Right now I’m leaning towards “Open Information” as a label for the overarching movement. I’d love to hear other suggestions, though.

By griffey

Jason Griffey is the Director of Strategic Initiatives at NISO, where he works to identify new areas of the information ecosystem where standards expertise is useful and needed. Prior to joining NISO in 2019, Jason ran his own technology consulting company for libraries, has been both an Affiliate at metaLAB and a Fellow and Affiliate at the Berkman Klein Center for Internet & Society at Harvard University, and was an academic librarian in roles ranging from reference and instruction to Head of IT at the University of TN at Chattanooga.

Jason has written extensively on technology and libraries, including multiple books and a series of full-periodical issues on technology topics, most recently AI & Machine Learning in Libraries and Library Spaces and Smart Buildings: Technology, Metrics, and Iterative Design from 2018. His newest book, co-authored with Jeffery Pomerantz, will be published by MIT Press in 2024.

He has spoken internationally on topics such as artificial intelligence & machine learning, the future of technology and libraries, decentralization and the Blockchain, privacy, copyright, and intellectual property. A full list of his publications and presentations can be found on his CV.
He is one of eight winners of the Knight Foundation News Challenge for Libraries for the Measure the Future project (, an open hardware project designed to provide actionable use metrics for library spaces. He is also the creator and director of The LibraryBox Project (, an open source portable digital file distribution system.

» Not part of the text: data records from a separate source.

-- pv_equiv track=rewrite | github.com/avuign/Femto_GPT | data.py | text_to_input
-- ===== SOURCE A (Python) =====
-- def text_to_input(words, context_size, dic):
--     contexts = []
--     targets = []
--     for i in range(0, len(words) - context_size):
--         window = words[i : i + context_size]
--         target = words[i + context_size]
--
--         context = []
--         for word in window:
--             context.append(dic[word])
--
--         contexts.append(context)
--         targets.append(dic[target])
--     return contexts, targets
-- ===== SOURCE B (Python) =====
-- def text_to_input(words, context_size, dic):
--     n = len(words) - context_size
--     if n <= 0:
--         return [], []
--     ids = [dic[w] for w in words]
--     contexts = [ids[i : i + context_size] for i in range(n)]
--     targets = ids[context_size:]
--     return contexts, targets
-- ===== Notes on version B (the rewrite author's own statement) =====
-- stated objective: simpler
-- what changed: B replaces the nested per-window dict-lookup loop by one table pass ids=[dic[w] for w in words] (guarded so no lookup happens when the window loop is empty) followed by plain slicing: contexts are ids[i:i+context_size] and targets are the single slice ids[context_size:].
-- outside the precondition, e.g. on text_to_input(['a'], -1, {'a': 0}): A returns ([[], []], [0, 0]), B returns ([[], []], [0])
import Mathlib
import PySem

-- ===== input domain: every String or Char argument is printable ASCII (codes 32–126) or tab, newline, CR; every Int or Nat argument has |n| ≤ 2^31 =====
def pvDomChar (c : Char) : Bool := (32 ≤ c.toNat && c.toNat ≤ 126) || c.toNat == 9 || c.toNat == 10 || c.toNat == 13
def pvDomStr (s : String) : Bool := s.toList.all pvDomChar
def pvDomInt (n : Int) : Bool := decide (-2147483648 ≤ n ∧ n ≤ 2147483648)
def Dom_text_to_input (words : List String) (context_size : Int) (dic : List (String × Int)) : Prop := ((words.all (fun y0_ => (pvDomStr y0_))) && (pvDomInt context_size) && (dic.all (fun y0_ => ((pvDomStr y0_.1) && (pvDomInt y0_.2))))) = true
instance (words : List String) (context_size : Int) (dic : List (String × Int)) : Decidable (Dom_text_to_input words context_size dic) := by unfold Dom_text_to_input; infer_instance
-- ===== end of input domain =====

-- B builds the id table once and produces contexts/targets by slicing instead of nested per-window dict lookups (objective: simpler).

-- shared helper: dic[w] (Pre_ guarantees the key is present wherever a lookup happens)
def pvLook (dic : List (String × Int)) (w : String) : Int :=
  ((PySem.Dict.ofList dic).get? w).getD 0

-- ===== PORT A =====
def text_to_input (words : List String) (context_size : Int) (dic : List (String × Int)) : List (List Int) × List Int :=
  (PySem.List.pyRange 0 ((words.length : Int) - context_size) 1).foldl
    (fun acc i =>
      let window := PySem.List.slice words (some i) (some (i + context_size))
      let target := (PySem.List.pyGet? words (i + context_size)).getD ""   -- Pre_ keeps the index in range
      let context := window.foldl (fun c w => c ++ [pvLook dic w]) []
      (acc.1 ++ [context], acc.2 ++ [pvLook dic target]))
    ([], [])

-- ===== PORT B =====
def text_to_input_alt (words : List String) (context_size : Int) (dic : List (String × Int)) : List (List Int) × List Int :=
  let n : Int := (words.length : Int) - context_size
  if n ≤ 0 then ([], [])
  else
    let ids := words.map (pvLook dic)
    ((PySem.List.pyRange 0 n 1).map (fun i => PySem.List.slice ids (some i) (some (i + context_size))),
     PySem.List.slice ids (some context_size) none)

-- ===== PRECONDITION & SPEC =====
-- Pre_ excludes negative context_size — a window count, on which A's target index words[i+context_size]
-- goes negative and relies on Python's negative-index wraparound (outside the natural domain) — and inputs
-- where the window loop runs but some word is missing from dic, on which A raises KeyError.
def Pre_text_to_input (words : List String) (context_size : Int) (dic : List (String × Int)) : Prop :=
  0 ≤ context_size ∧
    ((words.length : Int) ≤ context_size ∨
      ∀ w ∈ words, ((PySem.Dict.ofList dic).get? w).isSome = true)
instance (words : List String) (context_size : Int) (dic : List (String × Int)) : Decidable (Pre_text_to_input words context_size dic) := by unfold Pre_text_to_input; infer_instance
def pvWitness_text_to_input : List String × Int × (List (String × Int)) :=
  (["a", "b", "c"], 1, [("a", 5), ("b", 6), ("c", 7)])
def Spec_text_to_input (words : List String) (context_size : Int) (dic : List (String × Int)) (out : List (List Int) × List Int) : Prop := out = text_to_input_alt words context_size dic
instance (words : List String) (context_size : Int) (dic : List (String × Int)) (out : List (List Int) × List Int) : Decidable (Spec_text_to_input words context_size dic out) := by unfold Spec_text_to_input; infer_instance

-- ===== CLAIM (what is proved, stated in full; the proofs are below) =====
def Claim_equal_text_to_input : Prop := ∀ (words : List String) (context_size : Int) (dic : List (String × Int)), Dom_text_to_input words context_size dic → Pre_text_to_input words context_size dic → Spec_text_to_input words context_size dic (text_to_input words context_size dic)

-- ===== LEMMAS AND PROOFS =====

-- slicing commutes with mapping the lookup over the word list (nonnegative bounds)
theorem pvSlice_map (words : List String) (dic : List (String × Int)) (a b : Int)
    (ha : 0 ≤ a) (hb : 0 ≤ b) :
    (PySem.List.slice words (some a) (some b)).map (pvLook dic)
      = PySem.List.slice (words.map (pvLook dic)) (some a) (some b) := by
  rw [PySem.List.slice_toNat words ha hb, PySem.List.slice_toNat (words.map (pvLook dic)) ha hb]
  simp [List.map_take, List.map_drop]

theorem pvMain (words : List String) (context_size : Int) (dic : List (String × Int))
    (hcs : 0 ≤ context_size) :
    text_to_input words context_size dic = text_to_input_alt words context_size dic := by
  unfold text_to_input text_to_input_alt
  by_cases hn : (words.length : Int) - context_size ≤ 0
  · rw [PySem.List.pyRange_one_eq_nil (by omega)]
    simp [hn]
  · simp only [hn, ite_false]
    rw [PySem.List.foldl_prod_mk
        (f := fun acc i => acc ++ [(PySem.List.slice words (some i) (some (i + context_size))).foldl
                (fun c w => c ++ [pvLook dic w]) []])
        (g := fun acc i => acc ++ [pvLook dic ((PySem.List.pyGet? words (i + context_size)).getD "")])]
    rw [PySem.List.foldl_append_singleton_eq_map, PySem.List.foldl_append_singleton_eq_map]
    simp only [List.nil_append]
    rw [Prod.mk.injEq]
    refine ⟨?_, ?_⟩
    · -- contexts
      apply List.map_congr_left
      intro i hi
      have h0i : 0 ≤ i := (PySem.List.mem_pyRange_one.mp hi).1
      rw [PySem.List.foldl_append_singleton_eq_map]
      simp only [List.nil_append]
      exact pvSlice_map words dic i (i + context_size) h0i (by omega)
    · -- targets
      have hshift : PySem.List.pyRange 0 ((words.length : Int) - context_size) 1
            = (PySem.List.pyRange context_size (words.length : Int) 1).map (fun j => j - context_size) := by
        rw [PySem.List.pyRange_one, PySem.List.pyRange_one]
        simp only [List.map_map, Int.sub_zero]
        apply List.map_congr_left
        intro k _
        simp [Function.comp]
      have hget : ∀ j : Int, pvLook dic ((PySem.List.pyGet? words j).getD "")
            = PySem.List.pyGetD (words.map (pvLook dic)) j (pvLook dic "") := by
        intro j
        rw [PySem.List.pyGetD_map]
        rfl
      have hcomp : ((fun i => pvLook dic ((PySem.List.pyGet? words (i + context_size)).getD ""))
              ∘ fun j => j - context_size)
            = fun j => PySem.List.pyGetD (words.map (pvLook dic)) j (pvLook dic "") := by
        funext j
        simp only [Function.comp_apply, sub_add_cancel]
        exact hget j
      have hlen : ((words.length : Int)) = (((words.map (pvLook dic)).length : Int)) := by simp
      rw [hshift, List.map_map, hcomp, hlen,
        PySem.List.map_pyGetD_pyRange' (words.map (pvLook dic)) (pvLook dic "") hcs,
        PySem.List.slice_from _ hcs]

-- ===== VERDICT (by name: the statement is the Claim_ definition above) =====
theorem text_to_input_spec : Claim_equal_text_to_input := by
  intro words cs dic _ hpre
  unfold Spec_text_to_input
  exact pvMain words cs dic hpre.1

Jason can be stalked obsessively online, and spends his free time with his daughter Eliza, reading, obsessing over gadgets, and preparing for the inevitable zombie uprising.

2 replies on “Master’s Paper rambling…”

I’m confused (as usual) and am coming late & uninformed into this discussion:

What are the differences, other than semantic, in the terms “access” “source” and “information”? I could call it the “Open Refrigerator” movement and it doesn’t matter in a legal sense. What matters is the limits set on the information, either by license or by laissez faire.

Heck, if you want to play devil’s advocate, “Open” might be a confining word. Stores are open, then close. You need a word that says, “This stuff is 24/7 accessible, forever. Go play.” Of course, if you called it “Free Information” everyone would think of the government pamphlets from Pueblo, Colorado.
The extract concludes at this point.